TASK TO CARRY OUT:
Every line in the records below with the string "hmem" is to be copied out.

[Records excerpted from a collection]
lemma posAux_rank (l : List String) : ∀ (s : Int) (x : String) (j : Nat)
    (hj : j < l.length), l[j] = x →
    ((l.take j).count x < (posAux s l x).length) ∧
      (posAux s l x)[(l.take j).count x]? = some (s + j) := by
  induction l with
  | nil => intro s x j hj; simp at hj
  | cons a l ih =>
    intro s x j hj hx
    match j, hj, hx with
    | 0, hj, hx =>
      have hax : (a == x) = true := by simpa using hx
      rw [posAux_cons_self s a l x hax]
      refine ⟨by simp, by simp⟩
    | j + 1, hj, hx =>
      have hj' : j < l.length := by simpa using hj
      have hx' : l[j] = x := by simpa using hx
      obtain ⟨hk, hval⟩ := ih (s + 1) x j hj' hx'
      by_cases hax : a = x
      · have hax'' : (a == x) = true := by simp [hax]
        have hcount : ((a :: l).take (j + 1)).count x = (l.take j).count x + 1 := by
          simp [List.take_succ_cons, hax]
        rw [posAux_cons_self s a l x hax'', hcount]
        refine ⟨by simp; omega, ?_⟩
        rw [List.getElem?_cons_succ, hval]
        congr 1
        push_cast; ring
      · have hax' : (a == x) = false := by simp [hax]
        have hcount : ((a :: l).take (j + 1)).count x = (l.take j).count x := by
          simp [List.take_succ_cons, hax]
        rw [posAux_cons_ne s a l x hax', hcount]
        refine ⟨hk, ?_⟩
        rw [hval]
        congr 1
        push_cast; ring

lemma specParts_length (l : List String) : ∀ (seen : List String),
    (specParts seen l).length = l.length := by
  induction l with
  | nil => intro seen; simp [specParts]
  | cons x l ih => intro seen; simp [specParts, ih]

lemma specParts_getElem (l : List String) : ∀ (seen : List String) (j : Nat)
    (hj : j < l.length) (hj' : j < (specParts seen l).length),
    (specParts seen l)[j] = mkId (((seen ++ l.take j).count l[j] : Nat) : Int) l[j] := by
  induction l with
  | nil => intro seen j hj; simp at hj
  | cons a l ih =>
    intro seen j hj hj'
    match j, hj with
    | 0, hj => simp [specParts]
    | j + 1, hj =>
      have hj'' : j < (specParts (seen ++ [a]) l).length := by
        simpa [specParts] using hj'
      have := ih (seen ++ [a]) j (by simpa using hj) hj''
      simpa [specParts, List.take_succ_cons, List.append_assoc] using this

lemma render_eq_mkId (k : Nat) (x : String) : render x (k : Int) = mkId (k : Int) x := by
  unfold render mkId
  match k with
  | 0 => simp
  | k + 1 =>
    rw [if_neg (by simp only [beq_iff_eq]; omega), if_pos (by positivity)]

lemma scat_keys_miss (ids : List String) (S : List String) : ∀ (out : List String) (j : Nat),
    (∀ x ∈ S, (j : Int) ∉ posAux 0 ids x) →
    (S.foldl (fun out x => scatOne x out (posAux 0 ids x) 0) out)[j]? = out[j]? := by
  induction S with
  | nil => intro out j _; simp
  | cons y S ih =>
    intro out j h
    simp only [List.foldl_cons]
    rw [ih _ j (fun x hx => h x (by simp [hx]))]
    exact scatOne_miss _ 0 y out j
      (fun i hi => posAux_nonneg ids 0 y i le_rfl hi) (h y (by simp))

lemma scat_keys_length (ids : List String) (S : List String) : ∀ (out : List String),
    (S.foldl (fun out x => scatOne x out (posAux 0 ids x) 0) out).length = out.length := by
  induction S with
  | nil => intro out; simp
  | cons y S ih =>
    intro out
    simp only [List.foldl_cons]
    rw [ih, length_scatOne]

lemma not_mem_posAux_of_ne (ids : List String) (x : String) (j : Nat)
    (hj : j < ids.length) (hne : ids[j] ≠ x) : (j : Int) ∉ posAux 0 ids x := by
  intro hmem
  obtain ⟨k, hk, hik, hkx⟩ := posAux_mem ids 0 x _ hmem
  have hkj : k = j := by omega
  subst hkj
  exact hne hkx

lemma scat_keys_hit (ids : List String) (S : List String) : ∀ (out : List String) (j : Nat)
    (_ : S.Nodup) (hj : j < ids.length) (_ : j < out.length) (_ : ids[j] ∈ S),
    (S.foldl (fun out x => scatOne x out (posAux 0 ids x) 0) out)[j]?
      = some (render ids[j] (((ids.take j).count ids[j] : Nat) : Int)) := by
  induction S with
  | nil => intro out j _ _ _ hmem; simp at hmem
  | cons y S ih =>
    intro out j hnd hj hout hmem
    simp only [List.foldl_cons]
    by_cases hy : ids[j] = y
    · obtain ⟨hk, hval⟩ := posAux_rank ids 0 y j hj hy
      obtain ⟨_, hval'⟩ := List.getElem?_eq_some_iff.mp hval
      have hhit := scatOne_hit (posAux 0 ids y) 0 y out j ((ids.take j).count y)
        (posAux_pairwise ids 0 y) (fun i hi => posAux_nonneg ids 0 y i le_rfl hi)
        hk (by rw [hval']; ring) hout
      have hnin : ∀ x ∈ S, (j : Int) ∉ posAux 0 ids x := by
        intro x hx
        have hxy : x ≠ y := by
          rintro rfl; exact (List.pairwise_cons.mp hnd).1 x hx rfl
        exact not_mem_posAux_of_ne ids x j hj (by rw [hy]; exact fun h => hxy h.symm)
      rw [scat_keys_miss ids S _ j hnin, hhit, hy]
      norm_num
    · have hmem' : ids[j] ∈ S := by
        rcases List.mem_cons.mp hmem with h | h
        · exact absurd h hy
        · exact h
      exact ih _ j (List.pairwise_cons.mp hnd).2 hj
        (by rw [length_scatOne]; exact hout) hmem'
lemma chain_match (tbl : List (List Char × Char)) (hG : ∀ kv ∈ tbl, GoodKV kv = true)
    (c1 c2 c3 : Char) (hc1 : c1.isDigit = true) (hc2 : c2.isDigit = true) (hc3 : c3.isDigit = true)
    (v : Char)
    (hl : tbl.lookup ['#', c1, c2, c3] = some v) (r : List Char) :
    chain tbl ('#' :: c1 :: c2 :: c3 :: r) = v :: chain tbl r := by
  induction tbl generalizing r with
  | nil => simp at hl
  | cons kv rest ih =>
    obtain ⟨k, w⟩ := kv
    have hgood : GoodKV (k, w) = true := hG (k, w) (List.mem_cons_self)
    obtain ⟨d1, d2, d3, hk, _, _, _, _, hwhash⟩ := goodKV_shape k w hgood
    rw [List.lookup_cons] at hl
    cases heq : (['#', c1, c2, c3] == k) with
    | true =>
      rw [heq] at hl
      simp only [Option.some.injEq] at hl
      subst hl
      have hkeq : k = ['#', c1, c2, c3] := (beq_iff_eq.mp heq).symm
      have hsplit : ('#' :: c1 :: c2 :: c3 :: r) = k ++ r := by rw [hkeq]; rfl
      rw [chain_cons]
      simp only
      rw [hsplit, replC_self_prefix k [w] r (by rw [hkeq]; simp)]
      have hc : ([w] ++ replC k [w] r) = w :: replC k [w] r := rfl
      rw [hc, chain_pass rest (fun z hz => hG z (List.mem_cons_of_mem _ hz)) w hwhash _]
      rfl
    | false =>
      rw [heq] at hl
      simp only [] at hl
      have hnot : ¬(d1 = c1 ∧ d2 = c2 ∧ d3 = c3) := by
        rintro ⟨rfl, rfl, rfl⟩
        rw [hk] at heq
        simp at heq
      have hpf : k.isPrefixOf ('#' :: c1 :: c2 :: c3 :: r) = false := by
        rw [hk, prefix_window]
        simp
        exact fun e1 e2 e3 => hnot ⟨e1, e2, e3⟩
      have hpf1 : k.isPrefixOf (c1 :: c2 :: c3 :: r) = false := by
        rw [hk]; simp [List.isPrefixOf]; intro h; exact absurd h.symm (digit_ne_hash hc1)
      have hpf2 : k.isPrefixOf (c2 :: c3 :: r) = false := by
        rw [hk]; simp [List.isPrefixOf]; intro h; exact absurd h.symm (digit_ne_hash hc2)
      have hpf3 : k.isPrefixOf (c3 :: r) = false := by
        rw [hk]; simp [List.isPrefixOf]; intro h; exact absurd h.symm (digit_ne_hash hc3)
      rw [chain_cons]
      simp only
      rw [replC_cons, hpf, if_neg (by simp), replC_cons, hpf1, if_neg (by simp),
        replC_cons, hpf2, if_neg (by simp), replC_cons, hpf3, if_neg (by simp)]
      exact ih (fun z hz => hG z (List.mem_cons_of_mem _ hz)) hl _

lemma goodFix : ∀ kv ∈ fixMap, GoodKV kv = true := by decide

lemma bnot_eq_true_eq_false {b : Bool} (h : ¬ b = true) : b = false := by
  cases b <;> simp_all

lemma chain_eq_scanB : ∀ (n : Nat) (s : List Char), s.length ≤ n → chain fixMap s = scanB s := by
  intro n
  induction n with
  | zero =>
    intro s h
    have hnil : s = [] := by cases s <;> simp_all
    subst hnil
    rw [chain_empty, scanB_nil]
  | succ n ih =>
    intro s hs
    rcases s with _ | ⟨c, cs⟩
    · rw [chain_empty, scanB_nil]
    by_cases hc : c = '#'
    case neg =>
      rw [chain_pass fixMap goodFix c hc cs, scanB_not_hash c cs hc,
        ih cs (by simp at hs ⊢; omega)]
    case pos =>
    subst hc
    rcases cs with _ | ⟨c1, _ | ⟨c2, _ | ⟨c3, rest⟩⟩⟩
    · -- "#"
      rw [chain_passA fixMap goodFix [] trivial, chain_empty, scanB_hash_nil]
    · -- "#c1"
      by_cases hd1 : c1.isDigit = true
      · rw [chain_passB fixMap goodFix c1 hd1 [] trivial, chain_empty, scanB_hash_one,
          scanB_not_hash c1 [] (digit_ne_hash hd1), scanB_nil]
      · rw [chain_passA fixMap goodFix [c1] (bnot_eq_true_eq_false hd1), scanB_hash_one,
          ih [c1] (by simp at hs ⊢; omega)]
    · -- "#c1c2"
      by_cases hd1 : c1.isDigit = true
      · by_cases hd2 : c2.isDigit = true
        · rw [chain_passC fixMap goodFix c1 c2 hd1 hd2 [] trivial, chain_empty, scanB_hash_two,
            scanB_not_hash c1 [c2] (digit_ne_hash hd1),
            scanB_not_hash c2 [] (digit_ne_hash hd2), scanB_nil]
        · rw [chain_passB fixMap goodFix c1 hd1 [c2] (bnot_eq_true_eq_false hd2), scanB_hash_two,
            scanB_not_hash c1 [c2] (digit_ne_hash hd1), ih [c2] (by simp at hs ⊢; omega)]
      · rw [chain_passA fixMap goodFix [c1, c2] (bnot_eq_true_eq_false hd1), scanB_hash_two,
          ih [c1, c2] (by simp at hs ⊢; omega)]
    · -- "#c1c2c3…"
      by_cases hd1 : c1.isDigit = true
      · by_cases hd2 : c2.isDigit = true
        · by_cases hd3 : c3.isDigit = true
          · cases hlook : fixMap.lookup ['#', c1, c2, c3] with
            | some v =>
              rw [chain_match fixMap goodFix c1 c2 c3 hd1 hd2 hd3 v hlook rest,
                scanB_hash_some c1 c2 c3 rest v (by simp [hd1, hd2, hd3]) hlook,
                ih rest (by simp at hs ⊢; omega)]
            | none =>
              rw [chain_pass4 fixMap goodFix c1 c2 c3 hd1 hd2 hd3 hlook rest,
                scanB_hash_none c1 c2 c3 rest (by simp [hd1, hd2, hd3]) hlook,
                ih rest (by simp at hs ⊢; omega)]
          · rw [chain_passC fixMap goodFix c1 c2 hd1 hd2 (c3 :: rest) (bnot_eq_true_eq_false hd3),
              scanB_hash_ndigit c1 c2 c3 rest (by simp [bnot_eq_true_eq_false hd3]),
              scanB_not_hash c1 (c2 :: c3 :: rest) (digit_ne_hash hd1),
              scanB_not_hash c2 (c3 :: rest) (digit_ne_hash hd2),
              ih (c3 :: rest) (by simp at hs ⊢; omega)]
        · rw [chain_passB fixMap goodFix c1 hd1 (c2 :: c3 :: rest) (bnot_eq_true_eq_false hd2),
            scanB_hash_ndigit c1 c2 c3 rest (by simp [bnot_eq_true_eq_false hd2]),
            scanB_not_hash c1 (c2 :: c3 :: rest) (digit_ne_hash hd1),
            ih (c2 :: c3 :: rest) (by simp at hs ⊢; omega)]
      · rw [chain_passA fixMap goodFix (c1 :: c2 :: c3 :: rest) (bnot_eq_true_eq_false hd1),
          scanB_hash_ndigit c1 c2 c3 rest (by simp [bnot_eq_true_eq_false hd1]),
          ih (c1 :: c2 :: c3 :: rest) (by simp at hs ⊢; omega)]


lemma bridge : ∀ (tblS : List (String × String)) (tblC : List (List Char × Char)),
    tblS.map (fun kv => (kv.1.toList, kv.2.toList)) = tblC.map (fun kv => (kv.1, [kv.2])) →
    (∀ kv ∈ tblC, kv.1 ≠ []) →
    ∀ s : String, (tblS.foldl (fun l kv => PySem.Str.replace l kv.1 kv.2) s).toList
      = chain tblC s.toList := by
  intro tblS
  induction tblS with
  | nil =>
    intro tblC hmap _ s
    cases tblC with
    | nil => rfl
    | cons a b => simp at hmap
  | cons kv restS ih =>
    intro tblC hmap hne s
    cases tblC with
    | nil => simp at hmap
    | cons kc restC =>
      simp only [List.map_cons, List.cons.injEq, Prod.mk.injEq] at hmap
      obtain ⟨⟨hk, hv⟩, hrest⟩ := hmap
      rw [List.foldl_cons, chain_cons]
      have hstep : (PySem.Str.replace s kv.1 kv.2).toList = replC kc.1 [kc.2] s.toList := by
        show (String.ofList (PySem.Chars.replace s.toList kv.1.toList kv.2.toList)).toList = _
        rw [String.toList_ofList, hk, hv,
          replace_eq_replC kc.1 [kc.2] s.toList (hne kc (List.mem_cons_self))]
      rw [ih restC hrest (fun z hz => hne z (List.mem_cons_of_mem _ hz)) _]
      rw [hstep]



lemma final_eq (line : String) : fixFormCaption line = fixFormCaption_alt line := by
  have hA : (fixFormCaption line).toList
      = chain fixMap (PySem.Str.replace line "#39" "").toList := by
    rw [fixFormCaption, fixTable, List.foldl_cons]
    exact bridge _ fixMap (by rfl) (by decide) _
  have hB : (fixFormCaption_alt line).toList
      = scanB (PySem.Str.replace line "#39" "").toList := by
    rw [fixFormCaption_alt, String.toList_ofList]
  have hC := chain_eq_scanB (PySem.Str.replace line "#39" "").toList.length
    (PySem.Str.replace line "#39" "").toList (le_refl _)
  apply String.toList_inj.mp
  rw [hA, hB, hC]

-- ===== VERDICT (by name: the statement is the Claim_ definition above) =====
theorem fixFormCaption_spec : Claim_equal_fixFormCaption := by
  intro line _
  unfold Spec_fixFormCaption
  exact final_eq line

SOLUTION TO THIS TASK:
  intro hmem
  obtain ⟨k, hk, hik, hkx⟩ := posAux_mem ids 0 x _ hmem
  | nil => intro out j _ _ _ hmem; simp at hmem
    intro out j hnd hj hout hmem
    · have hmem' : ids[j] ∈ S := by
        rcases List.mem_cons.mp hmem with h | h
        (by rw [length_scatOne]; exact hout) hmem'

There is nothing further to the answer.